### PROBLEM DETAILS
Copy out again, unchanged, the listing below from the line that has "theorem neg_case (l" through the line that has "rw [show PySem.List.pyRange".

━━━ GIVEN RECORDS

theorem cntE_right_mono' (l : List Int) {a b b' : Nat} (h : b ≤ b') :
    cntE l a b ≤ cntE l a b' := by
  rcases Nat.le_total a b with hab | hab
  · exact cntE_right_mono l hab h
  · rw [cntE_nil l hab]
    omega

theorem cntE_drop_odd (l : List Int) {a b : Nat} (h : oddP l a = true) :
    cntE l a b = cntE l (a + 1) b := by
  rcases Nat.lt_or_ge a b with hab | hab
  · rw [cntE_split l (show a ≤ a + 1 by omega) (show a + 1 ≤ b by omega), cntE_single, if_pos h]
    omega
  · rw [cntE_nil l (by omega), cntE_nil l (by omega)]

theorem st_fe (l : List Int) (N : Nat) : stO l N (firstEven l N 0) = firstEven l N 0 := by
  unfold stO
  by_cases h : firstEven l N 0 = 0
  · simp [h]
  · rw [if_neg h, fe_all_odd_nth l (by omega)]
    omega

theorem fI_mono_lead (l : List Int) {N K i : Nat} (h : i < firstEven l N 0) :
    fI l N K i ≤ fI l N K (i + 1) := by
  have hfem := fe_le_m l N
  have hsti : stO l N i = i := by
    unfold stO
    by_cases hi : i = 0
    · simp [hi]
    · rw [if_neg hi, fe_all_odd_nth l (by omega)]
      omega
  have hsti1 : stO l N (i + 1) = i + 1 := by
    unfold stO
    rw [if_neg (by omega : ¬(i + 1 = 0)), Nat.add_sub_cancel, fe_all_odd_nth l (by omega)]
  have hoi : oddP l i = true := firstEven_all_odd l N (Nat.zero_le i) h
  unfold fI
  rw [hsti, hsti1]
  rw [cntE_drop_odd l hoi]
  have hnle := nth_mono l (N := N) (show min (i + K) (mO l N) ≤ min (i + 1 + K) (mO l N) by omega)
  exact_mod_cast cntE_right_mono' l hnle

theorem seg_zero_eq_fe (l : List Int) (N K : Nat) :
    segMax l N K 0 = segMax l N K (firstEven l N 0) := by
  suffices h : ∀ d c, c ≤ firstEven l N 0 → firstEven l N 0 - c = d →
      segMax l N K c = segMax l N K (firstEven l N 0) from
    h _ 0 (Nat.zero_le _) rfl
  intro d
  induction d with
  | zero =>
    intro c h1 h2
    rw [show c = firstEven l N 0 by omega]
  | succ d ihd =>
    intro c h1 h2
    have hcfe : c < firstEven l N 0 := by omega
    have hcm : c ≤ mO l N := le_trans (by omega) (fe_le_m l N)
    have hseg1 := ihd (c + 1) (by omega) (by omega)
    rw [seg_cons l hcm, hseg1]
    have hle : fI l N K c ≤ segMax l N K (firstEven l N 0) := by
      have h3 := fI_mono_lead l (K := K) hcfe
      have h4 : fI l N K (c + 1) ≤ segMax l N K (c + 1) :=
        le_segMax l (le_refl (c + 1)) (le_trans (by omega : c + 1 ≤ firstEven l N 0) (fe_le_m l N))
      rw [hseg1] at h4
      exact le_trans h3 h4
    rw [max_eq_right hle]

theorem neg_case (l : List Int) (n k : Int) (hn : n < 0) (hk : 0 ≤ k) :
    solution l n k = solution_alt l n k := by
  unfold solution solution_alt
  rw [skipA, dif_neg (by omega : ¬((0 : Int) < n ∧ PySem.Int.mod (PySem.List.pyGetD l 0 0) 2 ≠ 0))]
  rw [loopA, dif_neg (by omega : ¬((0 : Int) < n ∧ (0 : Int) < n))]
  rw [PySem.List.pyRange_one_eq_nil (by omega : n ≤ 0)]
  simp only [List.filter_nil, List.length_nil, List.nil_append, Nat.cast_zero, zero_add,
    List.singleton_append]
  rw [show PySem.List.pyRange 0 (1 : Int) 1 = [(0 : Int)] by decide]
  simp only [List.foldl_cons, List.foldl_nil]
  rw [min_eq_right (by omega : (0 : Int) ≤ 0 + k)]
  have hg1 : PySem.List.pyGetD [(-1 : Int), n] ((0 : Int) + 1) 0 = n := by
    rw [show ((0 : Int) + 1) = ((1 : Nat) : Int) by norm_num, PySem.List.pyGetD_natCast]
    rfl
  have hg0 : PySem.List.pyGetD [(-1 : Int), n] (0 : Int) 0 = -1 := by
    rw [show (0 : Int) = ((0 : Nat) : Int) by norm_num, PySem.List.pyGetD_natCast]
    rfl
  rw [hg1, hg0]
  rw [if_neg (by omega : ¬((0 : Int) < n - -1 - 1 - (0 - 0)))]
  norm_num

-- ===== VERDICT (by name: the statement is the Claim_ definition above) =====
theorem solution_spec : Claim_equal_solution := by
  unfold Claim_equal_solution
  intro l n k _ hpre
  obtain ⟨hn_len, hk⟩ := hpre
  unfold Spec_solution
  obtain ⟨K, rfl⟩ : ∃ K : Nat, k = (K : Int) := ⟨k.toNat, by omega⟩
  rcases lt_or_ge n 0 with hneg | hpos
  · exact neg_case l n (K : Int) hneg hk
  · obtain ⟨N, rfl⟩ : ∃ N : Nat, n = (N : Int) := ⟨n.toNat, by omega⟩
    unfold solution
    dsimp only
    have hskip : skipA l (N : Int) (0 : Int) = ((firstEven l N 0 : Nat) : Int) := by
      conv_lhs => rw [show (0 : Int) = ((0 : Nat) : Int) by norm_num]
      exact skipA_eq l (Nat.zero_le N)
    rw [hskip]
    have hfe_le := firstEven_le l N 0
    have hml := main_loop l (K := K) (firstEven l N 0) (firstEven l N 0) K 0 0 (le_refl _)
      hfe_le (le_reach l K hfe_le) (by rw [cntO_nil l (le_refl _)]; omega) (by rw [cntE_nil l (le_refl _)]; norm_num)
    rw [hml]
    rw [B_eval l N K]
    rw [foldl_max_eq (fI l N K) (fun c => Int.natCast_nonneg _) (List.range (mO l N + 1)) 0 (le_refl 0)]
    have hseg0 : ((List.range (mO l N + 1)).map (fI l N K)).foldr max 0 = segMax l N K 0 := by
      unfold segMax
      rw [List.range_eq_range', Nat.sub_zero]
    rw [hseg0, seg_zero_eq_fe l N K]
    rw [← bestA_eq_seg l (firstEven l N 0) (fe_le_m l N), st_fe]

━━━━━━
━━━ GIVEN RECORDS

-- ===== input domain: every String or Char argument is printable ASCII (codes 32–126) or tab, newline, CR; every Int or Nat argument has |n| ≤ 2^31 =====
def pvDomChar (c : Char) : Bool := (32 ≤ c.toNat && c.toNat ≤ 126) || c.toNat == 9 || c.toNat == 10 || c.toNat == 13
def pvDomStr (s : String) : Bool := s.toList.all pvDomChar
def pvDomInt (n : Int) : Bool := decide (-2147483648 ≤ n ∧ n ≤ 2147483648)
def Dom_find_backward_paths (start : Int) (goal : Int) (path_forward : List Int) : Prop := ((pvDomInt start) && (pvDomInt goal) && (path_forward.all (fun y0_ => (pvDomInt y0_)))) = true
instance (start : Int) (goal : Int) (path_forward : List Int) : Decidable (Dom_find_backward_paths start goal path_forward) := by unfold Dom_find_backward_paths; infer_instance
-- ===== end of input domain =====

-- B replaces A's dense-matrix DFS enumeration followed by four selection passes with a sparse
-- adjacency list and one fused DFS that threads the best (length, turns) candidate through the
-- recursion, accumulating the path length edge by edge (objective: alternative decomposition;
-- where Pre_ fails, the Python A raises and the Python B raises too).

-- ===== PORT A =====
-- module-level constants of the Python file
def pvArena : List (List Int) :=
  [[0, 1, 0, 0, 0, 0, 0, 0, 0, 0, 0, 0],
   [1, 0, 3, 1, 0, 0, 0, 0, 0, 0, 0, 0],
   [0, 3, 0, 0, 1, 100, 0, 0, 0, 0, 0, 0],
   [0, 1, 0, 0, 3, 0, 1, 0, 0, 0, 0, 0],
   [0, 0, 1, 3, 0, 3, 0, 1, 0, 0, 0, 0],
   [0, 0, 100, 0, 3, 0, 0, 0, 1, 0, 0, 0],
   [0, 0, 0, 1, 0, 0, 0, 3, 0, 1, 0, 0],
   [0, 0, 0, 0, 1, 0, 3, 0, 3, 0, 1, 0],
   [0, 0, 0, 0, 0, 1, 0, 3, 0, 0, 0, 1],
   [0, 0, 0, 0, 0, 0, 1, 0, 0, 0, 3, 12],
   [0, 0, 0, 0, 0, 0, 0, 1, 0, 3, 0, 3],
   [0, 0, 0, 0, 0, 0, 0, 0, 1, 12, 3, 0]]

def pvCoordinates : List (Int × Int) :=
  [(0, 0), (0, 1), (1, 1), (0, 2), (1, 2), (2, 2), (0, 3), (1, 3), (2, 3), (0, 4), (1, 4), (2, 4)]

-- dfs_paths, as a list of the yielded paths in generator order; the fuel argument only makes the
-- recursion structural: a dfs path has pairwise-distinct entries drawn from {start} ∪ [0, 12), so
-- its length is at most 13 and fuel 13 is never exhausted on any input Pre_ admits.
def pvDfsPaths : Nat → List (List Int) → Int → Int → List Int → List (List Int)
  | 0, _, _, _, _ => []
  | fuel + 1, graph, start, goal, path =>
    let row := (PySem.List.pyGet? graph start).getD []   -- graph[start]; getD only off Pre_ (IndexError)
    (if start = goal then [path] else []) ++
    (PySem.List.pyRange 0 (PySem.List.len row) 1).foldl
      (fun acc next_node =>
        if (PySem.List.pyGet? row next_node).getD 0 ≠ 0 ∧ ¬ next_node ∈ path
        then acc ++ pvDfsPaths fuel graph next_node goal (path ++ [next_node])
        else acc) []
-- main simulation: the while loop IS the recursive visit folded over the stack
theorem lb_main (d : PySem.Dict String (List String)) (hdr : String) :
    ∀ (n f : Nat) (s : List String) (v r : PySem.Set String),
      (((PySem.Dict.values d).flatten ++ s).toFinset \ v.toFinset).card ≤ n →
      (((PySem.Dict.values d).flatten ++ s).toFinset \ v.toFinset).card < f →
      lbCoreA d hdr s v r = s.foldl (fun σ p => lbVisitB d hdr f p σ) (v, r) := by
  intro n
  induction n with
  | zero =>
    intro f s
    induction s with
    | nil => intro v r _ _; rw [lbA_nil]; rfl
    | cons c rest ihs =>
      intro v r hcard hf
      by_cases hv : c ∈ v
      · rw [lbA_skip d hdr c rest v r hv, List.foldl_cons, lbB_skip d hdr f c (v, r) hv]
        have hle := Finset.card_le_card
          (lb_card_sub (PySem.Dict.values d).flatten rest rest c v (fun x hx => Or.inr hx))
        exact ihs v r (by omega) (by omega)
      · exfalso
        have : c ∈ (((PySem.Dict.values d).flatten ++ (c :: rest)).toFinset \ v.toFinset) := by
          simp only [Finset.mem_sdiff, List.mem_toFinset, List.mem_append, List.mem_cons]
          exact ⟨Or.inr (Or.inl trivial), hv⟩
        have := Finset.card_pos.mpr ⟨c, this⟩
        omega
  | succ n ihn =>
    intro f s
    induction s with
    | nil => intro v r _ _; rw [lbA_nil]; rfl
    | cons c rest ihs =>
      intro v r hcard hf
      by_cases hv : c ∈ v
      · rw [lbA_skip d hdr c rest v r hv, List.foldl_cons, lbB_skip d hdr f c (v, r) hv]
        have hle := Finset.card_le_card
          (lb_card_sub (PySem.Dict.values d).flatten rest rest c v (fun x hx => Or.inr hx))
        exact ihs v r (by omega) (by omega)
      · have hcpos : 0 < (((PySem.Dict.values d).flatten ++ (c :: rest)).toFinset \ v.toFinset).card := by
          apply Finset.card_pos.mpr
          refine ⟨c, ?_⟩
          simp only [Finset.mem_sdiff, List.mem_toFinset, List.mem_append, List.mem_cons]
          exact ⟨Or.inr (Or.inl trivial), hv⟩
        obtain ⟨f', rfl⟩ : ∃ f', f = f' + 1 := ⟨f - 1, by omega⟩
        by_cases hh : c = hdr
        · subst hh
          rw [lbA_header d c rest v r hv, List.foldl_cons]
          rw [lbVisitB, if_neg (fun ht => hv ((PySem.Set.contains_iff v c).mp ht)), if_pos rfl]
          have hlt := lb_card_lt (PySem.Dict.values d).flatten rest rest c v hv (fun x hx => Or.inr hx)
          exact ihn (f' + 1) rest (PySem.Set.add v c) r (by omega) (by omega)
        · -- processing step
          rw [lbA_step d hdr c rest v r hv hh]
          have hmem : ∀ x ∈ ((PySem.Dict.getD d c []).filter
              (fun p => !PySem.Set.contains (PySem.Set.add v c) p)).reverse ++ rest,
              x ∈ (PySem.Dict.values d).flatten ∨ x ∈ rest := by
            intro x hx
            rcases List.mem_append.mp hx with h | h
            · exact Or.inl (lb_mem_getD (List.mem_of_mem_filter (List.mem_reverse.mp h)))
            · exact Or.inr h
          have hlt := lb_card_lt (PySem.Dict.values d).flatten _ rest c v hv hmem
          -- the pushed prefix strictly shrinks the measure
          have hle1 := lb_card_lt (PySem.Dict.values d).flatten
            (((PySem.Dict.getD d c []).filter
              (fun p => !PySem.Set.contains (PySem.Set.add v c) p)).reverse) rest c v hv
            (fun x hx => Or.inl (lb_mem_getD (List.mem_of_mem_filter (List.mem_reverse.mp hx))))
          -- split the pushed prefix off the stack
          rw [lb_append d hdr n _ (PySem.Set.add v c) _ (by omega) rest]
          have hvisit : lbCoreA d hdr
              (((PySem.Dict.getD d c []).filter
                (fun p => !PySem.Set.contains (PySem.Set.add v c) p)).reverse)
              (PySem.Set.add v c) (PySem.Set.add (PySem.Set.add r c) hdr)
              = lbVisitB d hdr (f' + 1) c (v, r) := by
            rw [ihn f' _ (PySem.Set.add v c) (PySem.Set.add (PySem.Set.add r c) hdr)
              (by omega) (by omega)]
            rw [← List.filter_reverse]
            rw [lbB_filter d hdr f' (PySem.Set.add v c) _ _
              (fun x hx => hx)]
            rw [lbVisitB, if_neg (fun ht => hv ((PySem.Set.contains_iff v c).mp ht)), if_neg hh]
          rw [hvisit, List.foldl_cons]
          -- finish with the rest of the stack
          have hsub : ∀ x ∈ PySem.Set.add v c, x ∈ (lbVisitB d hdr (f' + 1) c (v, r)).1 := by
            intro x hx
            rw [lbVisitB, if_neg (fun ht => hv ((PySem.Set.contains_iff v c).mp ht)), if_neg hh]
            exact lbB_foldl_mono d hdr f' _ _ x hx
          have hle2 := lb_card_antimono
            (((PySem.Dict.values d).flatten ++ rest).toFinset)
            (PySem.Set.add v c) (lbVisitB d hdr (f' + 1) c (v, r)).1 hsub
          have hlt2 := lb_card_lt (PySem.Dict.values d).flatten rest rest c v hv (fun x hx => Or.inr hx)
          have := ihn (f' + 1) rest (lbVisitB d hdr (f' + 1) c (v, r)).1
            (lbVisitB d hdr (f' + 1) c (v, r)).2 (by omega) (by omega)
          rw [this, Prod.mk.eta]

━━━━━━

### TASK SOLUTION
theorem neg_case (l : List Int) (n k : Int) (hn : n < 0) (hk : 0 ≤ k) :
    solution l n k = solution_alt l n k := by
  unfold solution solution_alt
  rw [skipA, dif_neg (by omega : ¬((0 : Int) < n ∧ PySem.Int.mod (PySem.List.pyGetD l 0 0) 2 ≠ 0))]
  rw [loopA, dif_neg (by omega : ¬((0 : Int) < n ∧ (0 : Int) < n))]
  rw [PySem.List.pyRange_one_eq_nil (by omega : n ≤ 0)]
  simp only [List.filter_nil, List.length_nil, List.nil_append, Nat.cast_zero, zero_add,
    List.singleton_append]
  rw [show PySem.List.pyRange 0 (1 : Int) 1 = [(0 : Int)] by decide]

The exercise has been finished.